In total, there are 9 apps that are failing with this error in STG.

When we go to look at these apps, here's what we see:
* The app _does not_ have an entry in Mongo
* The app _does not_ have a ProxyPass file
* The app _has_ a user on the machine
* The app _has_ a directory under /var/lib/stickshift


Under the /var/lib/stickshift/uuid directory, it looks like this:
[root@ex-std-node1 2300b6a3f8ef4aa0834847ec326730c6]# ll -a
total 24
drwxr-x---.   4 root 2300b6a3f8ef4aa0834847ec326730c6  4096 Mar 31 05:08 .
drwxr-x--x. 171 root root                             12288 Apr  2 16:51 ..
drwxr-x---.   2 root 2300b6a3f8ef4aa0834847ec326730c6  4096 Mar 31 05:08 .env
d---------.   3 root root                              4096 Mar 31 12:46 .tmp
[root@ex-std-node1 2300b6a3f8ef4aa0834847ec326730c6]#


Again, the other apps are in a similar situation.

This is the only thing in the mcollective log referring to this uuid:

D, [2012-03-31T05:08:39.403655 #10995] DEBUG -- : libra.rb:60:in `cartridge_do_action' cartridge_do_acti
on call / request = #<MCollective::RPC::Request:0x7f03903a54b8
 @action="cartridge_do",
 @agent="libra",
 @caller="cert=mcollective-public",
 @data=
  {:cartridge=>"stickshift-node",
   :args=>
    "--with-app-uuid '419a0a962d0243a980bc99892341b65f' --with-container-uuid '2300b6a3f8ef4aa0834847ec3
26730c6' -i '5185' --named 'scalephp' --with-namespace 'bmeng7s'",
   :action=>"app-create",
   :process_results=>true},
 @sender="mcollect.cloud.redhat.com",
 @time=1333184919,
 @uniqid="c88b6e359f3e824eb5ea5f7dbf86c491">

D, [2012-03-31T05:08:39.403945 #10995] DEBUG -- : libra.rb:61:in `cartridge_do_action' cartridge_do_acti
on validation = stickshift-node app-create --with-app-uuid '419a0a962d0243a980bc99892341b65f' --with-con
tainer-uuid '2300b6a3f8ef4aa0834847ec326730c6' -i '5185' --named 'scalephp' --with-namespace 'bmeng7s'
D, [2012-03-31T05:08:40.368987 #10995] DEBUG -- : libra.rb:102:in `cartridge_do_action' cartridge_do_act
ion (0)
------
CART_DATA: PROXY_HOST=b5053c3948-bmeng8s.stg.rhcloud.com
CART_DATA: PROXY_PORT=58906
CART_DATA: HOST=127.10.27.129
CART_DATA: PORT=8080

------)



Version-Release number of selected component (if applicable):
rhc-node-0.89.2-1.el6_2.x86_64


How reproducible:
Very sporadic, but since it's happening in STG with the latest release, I think the bug still exists.


Steps to Reproduce:
1. unknown

  
Actual results:
failed app create leaves fragments.


Expected results:
nothing should be left around

Comment 1 Dan McPherson 2012-04-02 22:18:24 UTC
Rajat, can you take a look at this and ensure we don't have a case deconfigure and destroy aren't being called.

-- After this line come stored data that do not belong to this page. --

-- pv_equiv track=rewrite | github.com/nn9y/smort | smort/src/translate/theory/utils.py | hex_is_char
-- ===== SOURCE A (Python) =====
-- def is_string(s):
--     return isinstance(s, str)
--
-- def hex_is_char(name_indices, input_indices_list):
--     """
--     check for (_ char ⟨H⟩)
--
--     where ⟨H⟩ is an SMT-LIB hexadecimal generated by the following BNF grammar
--
--       ⟨H⟩ ::= #x⟨F⟩ | #x⟨F⟩⟨F⟩ | #x⟨F⟩⟨F⟩⟨F⟩ | #x⟨F⟩⟨F⟩⟨F⟩⟨F⟩ | #x⟨2⟩⟨F⟩⟨F⟩⟨F⟩⟨F⟩
--       ⟨2⟩ ::= 0 | 1 | 2
--       ⟨F⟩ ::= ⟨2⟩ | 3 | 4 | 5 | 6 | 7 | 8 | 9
--             | a | b | b | d | e | f
--             | A | B | C | D | E | F
--     """
--     if (len(name_indices) != 1) or (len(input_indices_list) != 0):
--         return False
--     hex_str = name_indices[0]
--     if (not is_string(hex_str)) or (len(hex_str) < 3):
--         return False
--     if hex_str[0:2] != '#x':
--         return False
--     number_of_digits = len(hex_str) - 2
--     if number_of_digits > 5:
--         return False
--     st = 2
--     if number_of_digits == 5:
--         h = hex_str[st]
--         if (h < '0') or (h > '2'):
--             return False
--         st = 3
--     for x in hex_str[st:]:
--         if ('0' <= x <= '9') or ('a' <= x <= 'f') or ('A' <= x <= 'F'):
--             continue
--         else:
--             return False
--     return True
-- ===== SOURCE B (Python) =====
-- HEX_DIGITS = '0123456789abcdefABCDEF'
--
--
-- def _run(t, n):
--     # t must be a run of 1..n hex digits
--     if t == '' or n == 0 or t[0] not in HEX_DIGITS:
--         return False
--     return len(t) == 1 or _run(t[1:], n - 1)
--
--
-- def hex_is_char(name_indices, input_indices_list):
--     if len(name_indices) != 1 or len(input_indices_list) != 0:
--         return False
--     s = name_indices[0]
--     if not isinstance(s, str) or not s.startswith('#x'):
--         return False
--     body = s[2:]
--     if len(body) == 5:
--         return body[0] in '012' and _run(body[1:], 4)
--     return _run(body, 4)
-- ===== Notes on version B (the rewrite author's own statement) =====
-- stated objective: alternative
-- what changed: Replaces A's prefix-slice compare, digit-count arithmetic with a 5-digit special branch, and the per-character range-test loop by a startswith guard plus a fuel-bounded recursive run matcher that follows the grammar directly (membership in a hex-digit alphabet, length bounded by the recursion fuel).
import Mathlib
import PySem

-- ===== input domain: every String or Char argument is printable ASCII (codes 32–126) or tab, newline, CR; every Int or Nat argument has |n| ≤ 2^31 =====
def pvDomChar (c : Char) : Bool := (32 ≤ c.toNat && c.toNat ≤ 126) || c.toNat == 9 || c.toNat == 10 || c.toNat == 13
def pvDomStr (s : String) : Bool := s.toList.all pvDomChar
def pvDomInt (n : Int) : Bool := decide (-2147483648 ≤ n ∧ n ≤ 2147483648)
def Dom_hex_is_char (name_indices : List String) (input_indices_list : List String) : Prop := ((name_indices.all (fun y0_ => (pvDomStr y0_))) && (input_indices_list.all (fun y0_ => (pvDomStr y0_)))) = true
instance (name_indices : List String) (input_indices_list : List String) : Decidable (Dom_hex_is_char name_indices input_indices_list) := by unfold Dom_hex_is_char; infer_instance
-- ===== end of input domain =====

-- B replaces A's digit-count arithmetic and char loop by a fuel-bounded recursive run matcher
-- that follows the SMT-LIB grammar directly (objective: alternative decomposition, same cost).
-- In Lean both isinstance guards are vacuous (arguments are List String).

-- ===== PORT A =====
-- the `for x in hex_str[st:]` loop with early `return False`
def hexALoop : List Char → Bool
  | [] => true
  | x :: xs =>
    if (('0' ≤ x && x ≤ '9') || ('a' ≤ x && x ≤ 'f') || ('A' ≤ x && x ≤ 'F')) then hexALoop xs
    else false

def hex_is_char (name_indices : List String) (input_indices_list : List String) : Bool :=
  if name_indices.length ≠ 1 ∨ input_indices_list.length ≠ 0 then false
  else
    -- hex_str = name_indices[0] (guarded: length = 1); isinstance(hex_str, str) is always true here
    let hex_str := (PySem.List.pyGetD name_indices 0 "").toList
    if hex_str.length < 3 then false
    else if PySem.List.slice hex_str (some 0) (some 2) ≠ ['#', 'x'] then false
    else
      let number_of_digits := hex_str.length - 2
      if number_of_digits > 5 then false
      else if number_of_digits = 5 then
        -- st = 2; check hex_str[2] ∈ '0'..'2'; st = 3
        let h := PySem.List.pyGetD hex_str 2 ' '
        if h < '0' ∨ '2' < h then false
        else hexALoop (PySem.List.slice hex_str (some 3) none)
      else hexALoop (PySem.List.slice hex_str (some 2) none)

-- ===== PORT B =====
def pvHexDigits : List Char :=
  ['0','1','2','3','4','5','6','7','8','9','a','b','c','d','e','f','A','B','C','D','E','F']

-- _run(t, n): t is a run of 1..n hex digits
def pvRun : List Char → Nat → Bool
  | [], _ => false
  | c :: rest, n =>
    if n = 0 ∨ ¬ (pvHexDigits.contains c) then false
    else rest.isEmpty || pvRun rest (n - 1)

def hex_is_char_alt (name_indices : List String) (input_indices_list : List String) : Bool :=
  if name_indices.length ≠ 1 ∨ input_indices_list.length ≠ 0 then false
  else
    let s := (PySem.List.pyGetD name_indices 0 "").toList
    if ¬ (['#', 'x'].isPrefixOf s) then false
    else
      let body := PySem.List.slice s (some 2) none
      if body.length = 5 then
        (['0','1','2'].contains (PySem.List.pyGetD body 0 ' ')) &&
          pvRun (PySem.List.slice body (some 1) none) 4
      else pvRun body 4

-- ===== PRECONDITION & SPEC =====
def Spec_hex_is_char (name_indices : List String) (input_indices_list : List String) (out : Bool) : Prop := out = hex_is_char_alt name_indices input_indices_list
instance (name_indices : List String) (input_indices_list : List String) (out : Bool) : Decidable (Spec_hex_is_char name_indices input_indices_list out) := by unfold Spec_hex_is_char; infer_instance

-- ===== CLAIM (what is proved, stated in full; the proofs are below) =====
def Claim_equal_hex_is_char : Prop := ∀ (name_indices : List String) (input_indices_list : List String), Dom_hex_is_char name_indices input_indices_list → Spec_hex_is_char name_indices input_indices_list (hex_is_char name_indices input_indices_list)

-- ===== LEMMAS AND PROOFS =====
theorem hexdig_eq (c : Char) :
    (('0' ≤ c && c ≤ '9') || ('a' ≤ c && c ≤ 'f') || ('A' ≤ c && c ≤ 'F'))
      = pvHexDigits.contains c := by
  obtain ⟨⟨⟨n, hn⟩⟩, hv⟩ := c
  rw [Bool.eq_iff_iff]
  simp [pvHexDigits, Char.le_def, Char.ext_iff, UInt32.le_iff_toNat_le, UInt32.ext_iff]
  omega

theorem mem012_eq (c : Char) :
    (decide ¬ (c < '0' ∨ '2' < c)) = (['0','1','2'].contains c) := by
  obtain ⟨⟨⟨n, hn⟩⟩, hv⟩ := c
  rw [Bool.eq_iff_iff]
  simp [Char.lt_def, Char.ext_iff, UInt32.lt_iff_toNat_lt, UInt32.ext_iff]
  omega

theorem hexALoop_eq_all (l : List Char) :
    hexALoop l = l.all (fun c => pvHexDigits.contains c) := by
  induction l with
  | nil => rfl
  | cons x xs ih =>
    simp only [hexALoop, List.all_cons, ← hexdig_eq x]
    by_cases h : (('0' ≤ x && x ≤ '9') || ('a' ≤ x && x ≤ 'f') || ('A' ≤ x && x ≤ 'F')) = true <;>
      simp [h, ih]

theorem pvRun_long (l : List Char) (n : Nat) (h : n < l.length) : pvRun l n = false := by
  induction l generalizing n with
  | nil => simp at h
  | cons c rest ih =>
    simp only [pvRun]
    by_cases hc : c ∈ pvHexDigits
    · by_cases hn : n = 0
      · simp [hn]
      · have hrest : rest ≠ [] := by
          intro he; subst he; simp at h; omega
        simp [hn, hc, List.isEmpty_eq_false_iff.mpr hrest,
          ih (n - 1) (by simp at h ⊢; omega)]
    · simp [hc]

theorem pvRun_eq_all (l : List Char) (n : Nat) (hne : l ≠ []) (hlen : l.length ≤ n) :
    pvRun l n = l.all (fun c => pvHexDigits.contains c) := by
  induction l generalizing n with
  | nil => exact absurd rfl hne
  | cons c rest ih =>
    have hn : n ≠ 0 := by simp at hlen; omega
    simp only [pvRun, List.all_cons]
    by_cases hc : c ∈ pvHexDigits
    · rcases rest with _ | ⟨d, rest'⟩
      · simp [hn, hc]
      · have hl : (d :: rest').length ≤ n - 1 := by simp at hlen ⊢; omega
        simp [hn, hc, ih (n - 1) (by simp) hl]
    · simp [hc]

-- the common core, on the first string's character list
theorem hex_core (l : List Char) :
    (if l.length < 3 then false
     else if PySem.List.slice l (some 0) (some 2) ≠ ['#', 'x'] then false
     else
       if l.length - 2 > 5 then false
       else if l.length - 2 = 5 then
         if PySem.List.pyGetD l 2 ' ' < '0' ∨ '2' < PySem.List.pyGetD l 2 ' ' then false
         else hexALoop (PySem.List.slice l (some 3) none)
       else hexALoop (PySem.List.slice l (some 2) none))
    = (if ¬ (['#', 'x'].isPrefixOf l) then false
       else
         if (PySem.List.slice l (some 2) none).length = 5 then
           (['0','1','2'].contains (PySem.List.pyGetD (PySem.List.slice l (some 2) none) 0 ' ')) &&
             pvRun (PySem.List.slice (PySem.List.slice l (some 2) none) (some 1) none) 4
         else pvRun (PySem.List.slice l (some 2) none) 4) := by
  rcases l with _ | ⟨a, _ | ⟨b, body⟩⟩
  · decide
  · simp [List.isPrefixOf, PySem.List.slice, PySem.List.clampIdx]
  · have hsl2 : PySem.List.slice (a :: b :: body) (some 2) none = body := by
      simp [pysem]
    have hsl02 : PySem.List.slice (a :: b :: body) (some 0) (some 2) = [a, b] := by
      simp [pysem]
    by_cases hab : a = '#' ∧ b = 'x'
    · obtain ⟨ha, hb⟩ := hab; subst ha; subst hb
      have hpre : (['#', 'x'].isPrefixOf ('#' :: 'x' :: body)) = true := by
        simp [List.isPrefixOf]
      rcases body with _ | ⟨c, rest⟩
      · decide
      · have hgl : PySem.List.pyGetD ('#' :: 'x' :: c :: rest) 2 ' ' = c := by
          simp [pysem]
        have hsl3 : PySem.List.slice ('#' :: 'x' :: c :: rest) (some 3) none = rest := by
          simp [pysem]
        have hg0 : PySem.List.pyGetD (c :: rest) 0 ' ' = c := by
          simp [pysem]
        have hsl1 : PySem.List.slice (c :: rest) (some 1) none = rest := by
          simp [pysem]
        rw [hsl2, hsl02, hgl, hsl3, hg0, hsl1]
        simp only [hpre, not_true_eq_false, if_false, List.length_cons, ne_eq]
        split_ifs with h1 h3 h5 hc hB5
        all_goals try omega
        -- four real goals remain
        · -- more than 5 digits: both reject
          rw [pvRun_long _ 4 (by simp; omega)]
        · -- 5 digits, first char outside '0'..'2': both reject
          rename_i hcc hB5
          have hm : (['0','1','2'].contains c) = false := by
            rw [← mem012_eq c]; simp [hcc]
          rw [hm, Bool.false_and]
        · -- 5 digits, first char in '0'..'2'
          rename_i hcc hB5
          have hm : (['0','1','2'].contains c) = true := by
            rw [← mem012_eq c]; simp [hcc]
          rw [hexALoop_eq_all, pvRun_eq_all rest 4 (by intro h; subst h; simp at hB5) (by omega), hm,
            Bool.true_and]
        · -- 1..4 digits
          rw [hexALoop_eq_all, pvRun_eq_all (c :: rest) 4 (by simp) (by simp; omega)]
    · -- not a '#x' literal: both sides false
      have hpre : (['#', 'x'].isPrefixOf (a :: b :: body)) = false := by
        simp only [List.isPrefixOf, Bool.and_true,
          Bool.and_eq_false_iff, beq_eq_false_iff_ne, ne_eq]
        by_cases h1 : a = '#'
        · subst h1
          exact Or.inr (fun h => hab ⟨rfl, h.symm⟩)
        · exact Or.inl (fun h => h1 h.symm)
      rw [if_pos (show ¬((['#', 'x'].isPrefixOf (a :: b :: body)) = true) from by simp [hpre])]
      have hne : PySem.List.slice (a :: b :: body) (some 0) (some 2) ≠ ['#', 'x'] := by
        rw [hsl02]
        intro h
        injection h with h1 h
        injection h with h2 _
        exact hab ⟨h1, h2⟩
      by_cases h3 : (a :: b :: body).length < 3
      · rw [if_pos h3]
      · rw [if_neg h3, if_pos hne]

-- ===== VERDICT (by name: the statement is the Claim_ definition above) =====
theorem hex_is_char_spec : Claim_equal_hex_is_char := by
  intro ni ii _
  unfold Spec_hex_is_char hex_is_char hex_is_char_alt
  by_cases hg : ni.length ≠ 1 ∨ ii.length ≠ 0
  · simp only [if_pos hg]
  · rw [if_neg hg, if_neg hg]
    exact hex_core _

Comment 2 Rajat Chopra 2012-04-02 23:10:08 UTC
Some more fixes with rev#04dff1e6fdb228ebea0aba2678658e8d94c5688c
The app's gears were not being cleaned up properly in case mongo save failed.

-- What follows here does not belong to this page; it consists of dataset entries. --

theorem foldlB_empty_sections (sections : List (List (Int × Int × Int)))
    (h : ∀ sec ∈ sections, sec = []) (L : List (Int × Int)) :
    sections.foldl convertB L = L := by
  induction sections generalizing L with
  | nil => rfl
  | cons sec rest ih =>
      have hsec : sec = [] := h sec (by simp)
      subst hsec
      rw [List.foldl_cons, convertB_empty]
      exact ih (fun s hs => h s (by simp [hs])) L

theorem inner_eq (sections : List (List (Int × Int × Int))) (s z : Int)
    (h : 0 < z ∨ ∀ sec ∈ sections, sec = []) :
    minLocA sections (s, z) = some (minStartB (sections.foldl convertB [(s, s + z)])) := by
  rcases h with hz | hempty
  · have hcov : ∀ x, Cov (sections.foldl convertRange [(s, s + z)]) x ↔
        Cov (sections.foldl convertB [(s, s + z)]) x :=
      foldl_cov_eq sections _ _ (fun _ => Iff.rfl)
    obtain ⟨x0, hx0⟩ := foldl_cov_nonempty sections [(s, s + z)] ⟨s, (s, s + z), by simp, by omega⟩
    have hLAne := cov_ne_nil hx0
    have hLBne := cov_ne_nil ((hcov x0).1 hx0)
    have hwf0 : WF [(s, s + z)] := by
      intro p hp
      simp at hp
      subst hp
      simpa using hz
    have hwfA := foldlA_wf sections _ hwf0
    have hwfB := foldlB_wf sections _ hwf0
    obtain ⟨m, hm, hmem, hbound⟩ := minPair?_spec _ hLAne
    obtain ⟨⟨q, hq, hqeq⟩, hbB⟩ := minStartB_spec _ hLBne
    have h1 : Cov (sections.foldl convertRange [(s, s + z)]) m.1 :=
      ⟨m, hmem, le_refl _, hwfA m hmem⟩
    have h2 : Cov (sections.foldl convertB [(s, s + z)]) q.1 :=
      ⟨q, hq, le_refl _, hwfB q hq⟩
    have hle1 : minStartB (sections.foldl convertB [(s, s + z)]) ≤ m.1 := by
      obtain ⟨p, hp, hp1, _⟩ := (hcov m.1).1 h1
      exact le_trans (hbB p hp) hp1
    have hle2 : m.1 ≤ minStartB (sections.foldl convertB [(s, s + z)]) := by
      rw [hqeq]
      obtain ⟨p, hp, hp1, _⟩ := (hcov q.1).2 h2
      exact le_trans (hbound p hp) hp1
    simp [minLocA, hm]
    omega
  · rw [foldlB_empty_sections sections hempty]
    simp [minLocA, foldlA_empty_sections sections hempty, minPair?, minStartB]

Keeping this open still for other issues lurking.

Comment 3 Rajat Chopra 2012-04-11 19:17:08 UTC
Found a code path where if max_gears limit is reached and the application is denied creation, it leaves gears behind. Fixed that with rev#1be5f271b378b8425702997b80e02f9ab346c464.

Comment 4 Johnny Liu 2012-04-13 16:15:01 UTC
For patch 04dff1e6fdb228ebea0aba2678658e8d94c5688c, it has been verified in BUG 807045.

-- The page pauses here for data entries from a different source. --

-- pv_equiv track=rewrite | github.com/ahoque1999/competitive_programming | weather.py | nonpos
-- ===== SOURCE A (Python) =====
-- from typing import NamedTuple, List
--
-- def nonpos(lis: List[int]) -> List[int]:
--     """ return number of non positive numbers
--     to the left of each boundary """
--
--     n_lis = len(lis)
--     ret = [0] * (n_lis-1)
--     for ind in range(n_lis-1, 1-1, -1):
--         try:
--             ret[ind-1] = ret[ind] + (1 if lis[ind] <= 0 else 0)
--         except IndexError:
--             ret[ind-1] = 1 if lis[ind] <= 0 else 0
--     return ret
-- ===== SOURCE B (Python) =====
-- from typing import List
--
-- def nonpos(lis: List[int]) -> List[int]:
--     """ return number of non positive numbers
--     to the left of each boundary """
--     return [sum(1 for x in lis[j+1:] if x <= 0) for j in range(len(lis) - 1)]
-- ===== Notes on version B (the rewrite author's own statement) =====
-- stated objective: simpler
-- what changed: Replaced A's right-to-left accumulating pass over a preallocated array with try/except sentinel handling by a single comprehension that, for each boundary index j, independently counts the non-positive values in the suffix lis[j+1:].
import Mathlib
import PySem

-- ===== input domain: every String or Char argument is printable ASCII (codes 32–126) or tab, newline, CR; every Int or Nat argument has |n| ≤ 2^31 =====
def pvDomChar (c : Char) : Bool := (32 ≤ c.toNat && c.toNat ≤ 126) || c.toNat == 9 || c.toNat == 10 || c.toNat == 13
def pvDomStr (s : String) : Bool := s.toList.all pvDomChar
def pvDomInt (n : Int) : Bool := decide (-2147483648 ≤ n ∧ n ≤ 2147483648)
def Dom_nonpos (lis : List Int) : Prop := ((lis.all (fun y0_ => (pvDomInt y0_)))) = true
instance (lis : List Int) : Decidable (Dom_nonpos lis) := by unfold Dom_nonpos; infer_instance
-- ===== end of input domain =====

-- B replaces A's right-to-left accumulating pass (preallocated array + try/except sentinel)
-- by a single comprehension that rescans each suffix; objective: simpler.

-- ===== PORT A =====
-- one loop step: `try: ret[ind-1] = ret[ind] + (1 if lis[ind] <= 0 else 0)
--                 except IndexError: ret[ind-1] = 1 if lis[ind] <= 0 else 0`
-- (ind ranges over n-1 … 1, so lis[ind] and ret[ind-1] are always in range:
--  the only IndexError the try can see is ret[ind] at ind = n-1; the `none` arms
--  for lis[ind] / ret[ind-1] below are unreachable)
def nonposStep (lis ret : List Int) (ind : Int) : List Int :=
  match PySem.List.pyGet? lis ind with
  | none => ret   -- unreachable: 1 ≤ ind ≤ len lis - 1
  | some x =>
    let v : Int := if x ≤ 0 then 1 else 0
    match PySem.List.pyGet? ret ind with
    | some r => PySem.List.pySetD ret (ind - 1) (r + v)   -- try-branch
    | none   => PySem.List.pySetD ret (ind - 1) v         -- except IndexError

def nonpos (lis : List Int) : List Int :=
  let n : Int := lis.length
  let ret : List Int := List.replicate (n - 1).toNat 0
  List.foldl (nonposStep lis) ret (PySem.List.pyRange (n - 1) 0 (-1))

-- ===== PORT B =====
-- [sum(1 for x in lis[j+1:] if x <= 0) for j in range(len(lis) - 1)]
def nonpos_alt (lis : List Int) : List Int :=
  (PySem.List.pyRange 0 ((lis.length : Int) - 1) 1).map (fun j =>
    (((PySem.List.slice lis (some (j + 1)) none).filter (fun x => x ≤ 0)).map
      (fun _ => (1 : Int))).sum)

-- ===== PRECONDITION & SPEC =====
def Spec_nonpos (lis : List Int) (out : List Int) : Prop := out = nonpos_alt lis
instance (lis : List Int) (out : List Int) : Decidable (Spec_nonpos lis out) := by unfold Spec_nonpos; infer_instance

-- ===== CLAIM (what is proved, stated in full; the proofs are below) =====
def Claim_equal_nonpos : Prop := ∀ (lis : List Int), Dom_nonpos lis → Spec_nonpos lis (nonpos lis)

-- ===== LEMMAS AND PROOFS =====

-- count of non-positive entries of l, as B computes it for one suffix
def pvCnt (l : List Int) : Int := ((l.filter (fun x => x ≤ 0)).map (fun _ => (1 : Int))).sum

-- the common value of both sides
def pvTgt (lis : List Int) : List Int :=
  (List.range (lis.length - 1)).map (fun j => pvCnt (lis.drop (j + 1)))

lemma pvCnt_cons (x : Int) (l : List Int) :
    pvCnt (x :: l) = (if x ≤ 0 then 1 else 0) + pvCnt l := by
  by_cases h : x ≤ 0 <;> simp [pvCnt, h]

-- the countdown index list [m, m-1, …, 1]
def pvInds (m : Nat) : List Int := (List.range m).map (fun k : Nat => (m : Int) - (k : Int))

lemma pvInds_succ (m : Nat) : pvInds (m + 1) = ((m : Int) + 1) :: pvInds m := by
  unfold pvInds
  rw [List.range_succ_eq_map, List.map_cons, List.map_map]
  refine congrArg₂ List.cons ?_ ?_
  · push_cast; ring
  · apply List.map_congr_left
    intro k _
    simp only [Function.comp_apply]
    push_cast; ring

lemma pvTgt_length (lis : List Int) : (pvTgt lis).length = lis.length - 1 := by
  simp [pvTgt]

-- the loop invariant state after having processed indices n-1 … k+1
def pvState (lis : List Int) (k : Nat) : List Int :=
  List.replicate k 0 ++ (pvTgt lis).drop k

lemma pvTgt_getElem (lis : List Int) (j : Nat) (h : j < lis.length - 1) :
    (pvTgt lis)[j]'(by simpa [pvTgt_length] using h) = pvCnt (lis.drop (j + 1)) := by
  simp [pvTgt]

lemma pvStep_state (lis : List Int) (k : Nat) (h1 : 1 ≤ k) (h2 : k ≤ lis.length - 1) :
    nonposStep lis (pvState lis k) (k : Int) = pvState lis (k - 1) := by
  have hn : k < lis.length := by omega
  have hx : PySem.List.pyGet? lis (k : Int) = some (lis[k]'hn) := by
    rw [PySem.List.pyGet?_natCast]; simp [hn]
  have hstlen : (pvState lis k).length = lis.length - 1 := by
    simp [pvState, pvTgt_length]; omega
  have hset : ((k : Int) - 1) = ((k - 1 : Nat) : Int) := by omega
  -- value written at position k-1 is the suffix count for boundary k-1
  have hval : ∀ r : Int,
      (PySem.List.pyGet? (pvState lis k) (k : Int) = some r →
        r + (if lis[k]'hn ≤ 0 then (1:Int) else 0) = pvCnt (lis.drop k)) := by
    intro r hr
    rw [PySem.List.pyGet?_natCast] at hr
    have hk : k < (pvState lis k).length := by
      rw [List.getElem?_eq_some_iff] at hr; exact hr.1
    have hk' : k < lis.length - 1 := by omega
    have : r = pvCnt (lis.drop (k + 1)) := by
      rw [List.getElem?_eq_some_iff] at hr
      obtain ⟨hlt, hr⟩ := hr
      rw [← hr]
      have hdrop : (pvState lis k)[k]'hlt = ((pvTgt lis).drop k)[0]'(by
        simp [pvTgt_length]; omega) := by
        simp [pvState]
      rw [hdrop, List.getElem_drop]
      simp only [Nat.add_zero]
      exact pvTgt_getElem lis k hk'
    rw [this]
    have hd : lis.drop k = lis[k]'hn :: lis.drop (k + 1) :=
      (List.drop_eq_getElem_cons hn)
    rw [hd, pvCnt_cons]; ring
  have hdrop1 : (pvTgt lis).drop (k - 1) = pvCnt (lis.drop k) :: (pvTgt lis).drop k := by
    have hk1 : k - 1 < (pvTgt lis).length := by rw [pvTgt_length]; omega
    rw [List.drop_eq_getElem_cons hk1]
    have : k - 1 + 1 = k := by omega
    rw [this]
    congr 1
    have := pvTgt_getElem lis (k - 1) (by omega)
    simpa [Nat.sub_add_cancel h1] using this
  have hsetres : ∀ v : Int, v = pvCnt (lis.drop k) →
      PySem.List.pySetD (pvState lis k) ((k : Int) - 1) v = pvState lis (k - 1) := by
    intro v hv
    rw [hset, PySem.List.pySetD_natCast]
    subst hv
    simp only [pvState]
    rw [hdrop1]
    have : (List.replicate k (0:Int)) = List.replicate (k-1) (0:Int) ++ [0] := by
      have : k = (k - 1) + 1 := by omega
      rw [this]; simp [List.replicate_succ']
    rw [this, List.append_assoc, List.singleton_append,
      List.set_append_right _ _ (by simp)]
    simp
  unfold nonposStep
  rw [hx]
  simp only
  by_cases hcase : k < lis.length - 1
  · have hr : PySem.List.pyGet? (pvState lis k) (k : Int) =
        some ((pvState lis k)[k]'(by omega)) := by
      rw [PySem.List.pyGet?_natCast]; simp
    rw [hr]
    apply hsetres
    exact hval _ hr
  · -- k = lis.length - 1: ret[ind] raises IndexError, except-branch
    have hk : k = lis.length - 1 := by omega
    have hr : PySem.List.pyGet? (pvState lis k) (k : Int) = none := by
      rw [PySem.List.pyGet?_natCast]
      simp [hstlen]; omega
    rw [hr]
    refine hsetres _ ?_
    have hd : lis.drop k = lis[k]'hn :: lis.drop (k + 1) :=
      (List.drop_eq_getElem_cons hn)
    have hnil : lis.drop (k + 1) = [] := by
      apply List.drop_eq_nil_of_le; omega
    rw [hd, pvCnt_cons, hnil]
    simp [pvCnt]

lemma pvFold_inds (lis : List Int) (m : Nat) (hm : m ≤ lis.length - 1) :
    List.foldl (nonposStep lis) (pvState lis m) (pvInds m) = pvTgt lis := by
  induction m with
  | zero => simp [pvInds, pvState]
  | succ m ih =>
    rw [pvInds_succ, List.foldl_cons]
    have h1 : ((m : Int) + 1) = ((m + 1 : Nat) : Int) := by push_cast; ring
    rw [h1, pvStep_state lis (m + 1) (by omega) hm]
    simpa using ih (by omega)

lemma pvNonpos_eq_tgt (lis : List Int) : nonpos lis = pvTgt lis := by
  show List.foldl (nonposStep lis) (List.replicate (((lis.length : Int) - 1)).toNat 0)
      (PySem.List.pyRange ((lis.length : Int) - 1) 0 (-1)) = pvTgt lis
  rw [PySem.List.pyRange_neg_one]
  have h1 : (((lis.length : Int) - 1) - 0).toNat = lis.length - 1 := by omega
  have h2 : ((lis.length : Int) - 1).toNat = lis.length - 1 := by omega
  have h3 : (List.range (lis.length - 1)).map (fun k : Nat => ((lis.length : Int) - 1) - (k : Int))
      = pvInds (lis.length - 1) := by
    unfold pvInds
    apply List.map_congr_left
    intro k hk
    simp at hk
    omega
  rw [h1, h3]
  have hstate : List.replicate ((lis.length : Int) - 1).toNat (0:Int)
      = pvState lis (lis.length - 1) := by
    rw [h2]
    simp [pvState, pvTgt_length, List.drop_eq_nil_of_le]
  rw [hstate]
  exact pvFold_inds lis (lis.length - 1) le_rfl

lemma pvAlt_eq_tgt (lis : List Int) : nonpos_alt lis = pvTgt lis := by
  unfold nonpos_alt pvTgt
  rw [PySem.List.pyRange_one]
  rw [List.map_map]
  have h1 : (((lis.length : Int) - 1) - 0).toNat = lis.length - 1 := by omega
  rw [h1]
  apply List.map_congr_left
  intro k hk
  simp only [Function.comp]
  have : (0 : Int) + (k : Int) + 1 = ((k + 1 : Nat) : Int) := by push_cast; ring
  rw [this, PySem.List.slice_from_natCast]
  rfl

-- ===== VERDICT (by name: the statement is the Claim_ definition above) =====
theorem nonpos_spec : Claim_equal_nonpos := by
  intro lis _
  unfold Spec_nonpos
  rw [pvNonpos_eq_tgt, pvAlt_eq_tgt]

For patch 1be5f271b378b8425702997b80e02f9ab346c464, verify it on devenv_stage_169, and PASS.

Reproduce steps:
1). Launch instance with sprint 8 release version - devenv_stage_157
2). Create 2 apps, that mean only 1 gear is allowed to be created.
3). Try to create a scalable app that will consume 2 gears at least, that mean creation failure will happen due to max_gears is reached.
4). In instance, check /var/lib/stickshift, some gear leftover is seen.